■ Exercise brief:
Bring together every line in the data that includes "pvDomChar".

■ Stored items from a collection:
====================
-- pv_equiv track=rewrite | github.com/Ryan-the-hito/Tomato | Tomato/Tomato.py | _parse_collection_markdown
-- ===== SOURCE A (Python) =====
-- def _parse_collection_markdown(text):
-- 	sections = []
-- 	current_header = None
-- 	buffer = []
-- 	for line in text.splitlines():
-- 		if line.startswith('# '):
-- 			if current_header is not None:
-- 				sections.append((current_header, '\n'.join(buffer).strip()))
-- 			current_header = line[2:].strip()
-- 			buffer = []
-- 		else:
-- 			buffer.append(line)
-- 	if current_header is not None:
-- 		sections.append((current_header, '\n'.join(buffer).strip()))
-- 	return sections
-- ===== SOURCE B (Python) =====
-- def _parse_collection_markdown(text):
-- 	sections = []
-- 	body = []
-- 	for line in reversed(text.splitlines()):
-- 		if line.startswith('# '):
-- 			body.reverse()
-- 			sections.append((line[2:].strip(), '\n'.join(body).strip()))
-- 			body = []
-- 		else:
-- 			body.append(line)
-- 	sections.reverse()
-- 	return sections
-- ===== Notes on version B (the rewrite author's own statement) =====
-- stated objective: alternative
-- what changed: B traverses the lines in reverse and builds the output back-to-front, collecting each body until its header is reached; this removes A's Optional current_header state and the final flush step (pre-header lines simply fall off in the discarded last buffer).
import Mathlib
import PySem

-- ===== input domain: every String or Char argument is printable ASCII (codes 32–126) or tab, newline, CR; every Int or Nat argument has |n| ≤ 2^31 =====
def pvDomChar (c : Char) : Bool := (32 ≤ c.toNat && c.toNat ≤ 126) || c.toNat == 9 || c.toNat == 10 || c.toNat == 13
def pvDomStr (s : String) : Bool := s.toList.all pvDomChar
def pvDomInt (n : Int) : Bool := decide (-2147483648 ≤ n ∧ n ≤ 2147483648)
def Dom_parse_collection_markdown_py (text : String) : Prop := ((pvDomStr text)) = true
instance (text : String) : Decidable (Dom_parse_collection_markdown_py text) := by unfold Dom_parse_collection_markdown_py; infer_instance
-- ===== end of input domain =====

-- B iterates the lines in reverse and builds the sections back-to-front, dropping A's
-- Optional current_header state and the final flush (objective: alternative decomposition).

-- ===== PORT A =====
-- loop body of A: state = (sections, current_header, buffer)
def pvAStep (st : List (String × String) × Option String × List String) (line : String) :
    List (String × String) × Option String × List String :=
  if PySem.Str.startswith line "# " then
    let secs := match st.2.1 with
      | some h => st.1 ++ [(h, PySem.Str.strip (PySem.Str.join "\n" st.2.2))]
      | none => st.1
    (secs, some (PySem.Str.strip (PySem.Str.slice line (some 2) none)), [])
  else
    (st.1, st.2.1, st.2.2 ++ [line])

def parse_collection_markdown_py (text : String) : List (String × String) :=
  let st := (PySem.Str.splitlines text).foldl pvAStep ([], none, [])
  match st.2.1 with
  | some h => st.1 ++ [(h, PySem.Str.strip (PySem.Str.join "\n" st.2.2))]
  | none => st.1

-- ===== PORT B =====
-- loop body of B: state = (sections, body), lines fed in reverse order
def pvBStep (st : List (String × String) × List String) (line : String) :
    List (String × String) × List String :=
  if PySem.Str.startswith line "# " then
    (st.1 ++ [(PySem.Str.strip (PySem.Str.slice line (some 2) none),
               PySem.Str.strip (PySem.Str.join "\n" st.2.reverse))], [])
  else
    (st.1, st.2 ++ [line])

def parse_collection_markdown_py_alt (text : String) : List (String × String) :=
  let st := (PySem.Str.splitlines text).reverse.foldl pvBStep ([], [])
  st.1.reverse

-- ===== PRECONDITION & SPEC =====
def Spec_parse_collection_markdown_py (text : String) (out : List (String × String)) : Prop := out = parse_collection_markdown_py_alt text
instance (text : String) (out : List (String × String)) : Decidable (Spec_parse_collection_markdown_py text out) := by unfold Spec_parse_collection_markdown_py; infer_instance

-- ===== CLAIM (what is proved, stated in full; the proofs are below) =====
def Claim_equal_parse_collection_markdown_py : Prop := ∀ (text : String), Dom_parse_collection_markdown_py text → Spec_parse_collection_markdown_py text (parse_collection_markdown_py text)

-- ===== LEMMAS AND PROOFS =====

-- proof helpers: both ports are shown equal to the structural recursion pvParse
def pvIsHdr (l : String) : Bool := PySem.Str.startswith l "# "

def pvHd (l : String) : String := PySem.Str.strip (PySem.Str.slice l (some 2) none)

def pvBody (buf : List String) : String := PySem.Str.strip (PySem.Str.join "\n" buf)

def pvParse : List String → List (String × String)
  | [] => []
  | l :: ls =>
    if pvIsHdr l then
      (pvHd l, pvBody (ls.takeWhile (fun x => !pvIsHdr x))) ::
        pvParse (ls.dropWhile (fun x => !pvIsHdr x))
    else
      pvParse ls
termination_by ls => ls.length
decreasing_by
  · exact Nat.lt_succ_of_le (List.length_dropWhile_le _ _)
  · exact Nat.lt_succ_iff.mpr le_rfl

def pvFlush (st : List (String × String) × Option String × List String) : List (String × String) :=
  match st.2.1 with
  | some h => st.1 ++ [(h, pvBody st.2.2)]
  | none => st.1

-- the step functions of the two ports, re-expressed through the opaque helpers (definitional)
theorem pvAStep_eq (st : List (String × String) × Option String × List String) (l : String) :
    pvAStep st l =
      if pvIsHdr l then
        ((match st.2.1 with
          | some h => st.1 ++ [(h, pvBody st.2.2)]
          | none => st.1), some (pvHd l), [])
      else (st.1, st.2.1, st.2.2 ++ [l]) := rfl

theorem pvBStep_eq (st : List (String × String) × List String) (l : String) :
    pvBStep st l =
      if pvIsHdr l then (st.1 ++ [(pvHd l, pvBody st.2.reverse)], [])
      else (st.1, st.2 ++ [l]) := rfl

theorem pvParse_dropWhile (ls : List String) :
    pvParse (ls.dropWhile (fun x => !pvIsHdr x)) = pvParse ls := by
  induction ls with
  | nil => rfl
  | cons l ls ih =>
    by_cases h : pvIsHdr l = true
    · simp [h]
    · simp [h, ih, pvParse]

theorem pvAStep_inv (ls : List String) :
    (∀ (secs : List (String × String)) (h : String) (buf : List String),
      pvFlush (ls.foldl pvAStep (secs, some h, buf)) =
        secs ++ (h, pvBody (buf ++ ls.takeWhile (fun x => !pvIsHdr x))) ::
          pvParse (ls.dropWhile (fun x => !pvIsHdr x))) ∧
    (∀ (secs : List (String × String)) (buf : List String),
      pvFlush (ls.foldl pvAStep (secs, none, buf)) = secs ++ pvParse ls) := by
  induction ls with
  | nil =>
    refine ⟨fun secs h buf => ?_, fun secs buf => ?_⟩
    · simp [pvFlush, pvParse]
    · simp [pvFlush, pvParse]
  | cons l ls ih =>
    refine ⟨fun secs h buf => ?_, fun secs buf => ?_⟩
    · by_cases hl : pvIsHdr l = true
      · simp only [List.foldl_cons, pvAStep_eq]
        rw [if_pos hl]
        rw [ih.1]
        simp [hl, pvParse]
      · simp only [Bool.not_eq_true] at hl
        simp only [List.foldl_cons, pvAStep_eq]
        rw [if_neg (by simp [hl])]
        rw [ih.1]
        simp [hl]
    · by_cases hl : pvIsHdr l = true
      · simp only [List.foldl_cons, pvAStep_eq]
        rw [if_pos hl]
        rw [ih.1]
        simp [hl, pvParse]
      · simp only [Bool.not_eq_true] at hl
        simp only [List.foldl_cons, pvAStep_eq]
        rw [if_neg (by simp [hl])]
        rw [ih.2]
        simp [hl, pvParse]

theorem pvBStep_inv (ls : List String) :
    ls.reverse.foldl pvBStep ([], []) =
      ((pvParse ls).reverse, (ls.takeWhile (fun x => !pvIsHdr x)).reverse) := by
  rw [List.foldl_reverse]
  induction ls with
  | nil => simp [pvParse]
  | cons l ls ih =>
    simp only [List.foldr_cons]
    rw [ih, pvBStep_eq]
    by_cases hl : pvIsHdr l = true
    · rw [if_pos hl]
      rw [← pvParse_dropWhile ls]
      simp [hl, pvParse, pvParse_dropWhile]
    · simp only [Bool.not_eq_true] at hl
      rw [if_neg (by simp [hl])]
      simp [hl, pvParse]

-- ===== VERDICT (by name: the statement is the Claim_ definition above) =====
theorem parse_collection_markdown_py_spec : Claim_equal_parse_collection_markdown_py := by
  intro text _
  have hA : parse_collection_markdown_py text =
      pvFlush ((PySem.Str.splitlines text).foldl pvAStep ([], none, [])) := rfl
  have hB : parse_collection_markdown_py_alt text =
      ((PySem.Str.splitlines text).reverse.foldl pvBStep ([], [])).1.reverse := rfl
  unfold Spec_parse_collection_markdown_py
  rw [hA, hB, pvBStep_inv, (pvAStep_inv _).2 [] []]
  simp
====================
■ Response to this task:
def pvDomChar (c : Char) : Bool := (32 ≤ c.toNat && c.toNat ≤ 126) || c.toNat == 9 || c.toNat == 10 || c.toNat == 13
def pvDomStr (s : String) : Bool := s.toList.all pvDomChar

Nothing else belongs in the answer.